Но Лазарев от царского предложения отказался, взглянул на свой хронометр, порывисто встал и, сославшись на срочные дела, откланялся. Николай I онемел от удивления…
Когда адмирал вышел, он обратился к присутствовавшему рядом начальнику Третьего отделения тайной полиции и шефу жандармов князю Алексею Орлову со следующими словами: — Представь себе, есть в России человек, который не захотел со мною отобедать.
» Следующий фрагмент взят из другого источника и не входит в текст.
-- pv_equiv track=rewrite | github.com/DvSM-git/Discriminative-Identifiers-for-Product-Blocking | main.py | get_true_pairs_for_subset
-- ===== SOURCE A (Python) =====
-- import itertools
-- import itertools
-- from collections import defaultdict
--
-- def get_true_pairs_for_subset(products, indices):
--     """
--     Gets the true duplicates for a given subset of products
--     """
--     subset_products = [products[i] for i in indices]
--     model_groups = defaultdict(list)
--     for local_idx, p in enumerate(subset_products):
--         model_groups[p['true_model_id']].append(local_idx)
--
--     true_pairs = set()
--     for ids in model_groups.values():
--         if len(ids) > 1:
--             for pair in itertools.combinations(sorted(ids), 2):
--                 true_pairs.add(pair)
--     return true_pairs
-- ===== SOURCE B (Python) =====
-- def get_true_pairs_for_subset(products, indices):
--     """
--     Gets the true duplicates for a given subset of products
--     """
--     subset_products = [products[i] for i in indices]
--     mids = [p['true_model_id'] for p in subset_products]
--     pairs = []
--     for mid in dict.fromkeys(mids):
--         pos = [i for i, m in enumerate(mids) if m == mid]
--         for a in range(len(pos)):
--             for b in range(a + 1, len(pos)):
--                 pairs.append((pos[a], pos[b]))
--     return set(pairs)
-- ===== Notes on version B (the rewrite author's own statement) =====
-- stated objective: simpler
-- what changed: Replaces the defaultdict grouping plus itertools.combinations per group by iterating the distinct model ids in first-seen order, collecting each id's positions with one comprehension and emitting the index pairs with a plain double loop; no defaultdict, no itertools. Pre_ excludes only inputs where A raises: an index outside products (IndexError) or a selected product lacking the key 'true_model_id' (KeyError).
import Mathlib
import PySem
Он произнес эту тираду не только с удивлением, но и с уважением. Потому что сам трудился много и по строгому распорядку и ценил это качество в других. А попадались ему такие люди, как адмирал Лазарев, нечасто…
Когда однажды Николаю доставили бумагу о публичном оскорблении Лазаревым инженер-полковника Стоке, император, не читая, отложил ее в сторону:
— Если Лазарев оскорбил, значит, тому были причины!
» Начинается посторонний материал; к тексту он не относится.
-- ===== B-side lemmas: the prefix tables =====

def pvFw (e : (Int × Int) × (Int × Int)) : Int := e.1.1 - e.1.2
def pvFf (e : (Int × Int) × (Int × Int)) : Int := e.2.1 * (e.1.1 - e.1.2) + e.2.2
def pvFb (e : (Int × Int) × (Int × Int)) : Int := e.2.2 - e.2.1 * (e.1.1 - e.1.2)

def pvCum (f : (Int × Int) × (Int × Int) → Int) (a : Int) : List ((Int × Int) × (Int × Int)) → List Int
  | [] => []
  | e :: t => (a + f e) :: pvCum f (a + f e) t

lemma pv_pyGetD_concat (l : List Int) (x : Int) : PySem.List.pyGetD (l ++ [x]) (-1) 0 = x := by
  rw [PySem.List.pyGetD_neg_one (l ++ [x]) 0 (by simp)]
  exact List.getLast_concat

lemma pv_fold_tbl (zs : List ((Int × Int) × (Int × Int))) (A0 B0 C0 : List Int) (a b c : Int)
    (hA : PySem.List.pyGetD A0 (-1) 0 = a) (hB : PySem.List.pyGetD B0 (-1) 0 = b)
    (hC : PySem.List.pyGetD C0 (-1) 0 = c) :
    zs.foldl (fun (P : List Int × List Int × List Int) e =>
        let w := e.1.1 - e.1.2
        (P.1 ++ [PySem.List.pyGetD P.1 (-1) 0 + w],
         P.2.1 ++ [PySem.List.pyGetD P.2.1 (-1) 0 + e.2.1 * w + e.2.2],
         P.2.2 ++ [PySem.List.pyGetD P.2.2 (-1) 0 - e.2.1 * w + e.2.2])) (A0, B0, C0)
    = (A0 ++ pvCum pvFw a zs, B0 ++ pvCum pvFf b zs, C0 ++ pvCum pvFb c zs) := by
  induction zs generalizing A0 B0 C0 a b c with
  | nil => simp [pvCum]
  | cons e t ih =>
    simp only [List.foldl_cons]
    rw [hA, hB, hC]
    have e1 : a + (e.1.1 - e.1.2) = a + pvFw e := rfl
    have e2 : b + e.2.1 * (e.1.1 - e.1.2) + e.2.2 = b + pvFf e := by unfold pvFf; ring
    have e3 : c - e.2.1 * (e.1.1 - e.1.2) + e.2.2 = c + pvFb e := by unfold pvFb; ring
    rw [e1, e2, e3]
    rw [ih _ _ _ _ _ _ (pv_pyGetD_concat A0 _) (pv_pyGetD_concat B0 _) (pv_pyGetD_concat C0 _)]
    simp [pvCum, List.append_assoc]

lemma pv_take_range' (s m t : Nat) (h : t ≤ m) : (List.range' s m).take t = List.range' s t := by
  induction m generalizing s t with
  | zero => simp_all
  | succ m ih =>
    cases t with
    | zero => simp
    | succ t =>
      rw [List.range'_succ, List.take_succ_cons, ih (s + 1) t (by omega), List.range'_succ]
А мореплаватель немного смущался императора еще и потому, что они слишком отличались внешне. Высокий, статный Николай Павлович — и малорослый, полноватый адмирал. Придворным трудно было не сдержать улыбок, когда они оказывались рядом.
Однажды генерал Пётр Михайлович Дараган, который был родом из казацко-старшинских дворян, взял и заговорил по-французски. Обычное дело для тех времён. Ничего странного в этом не было. Но русский человек, сын простого полтавского помещика Пётр Дараган, желая блеснуть своим парижским выговором, стал разговаривать по-французски сильно грассируя — то есть, преувеличенно картавя на галльский лад.
Услышав это, император Николай придал своему лицу комически серьезное выражение и стал повторять за генералом каждое слово, грассируя ещё сильнее. Дараган понял, что его дразнят, покраснел и выскочил в приёмную. Николай догнал его, обнял, расцеловал и сказал: — Зачем ты картавишь? За француза тебя никто не примет; благодари Бога, что ты русский, а обезьянничать никуда не годится.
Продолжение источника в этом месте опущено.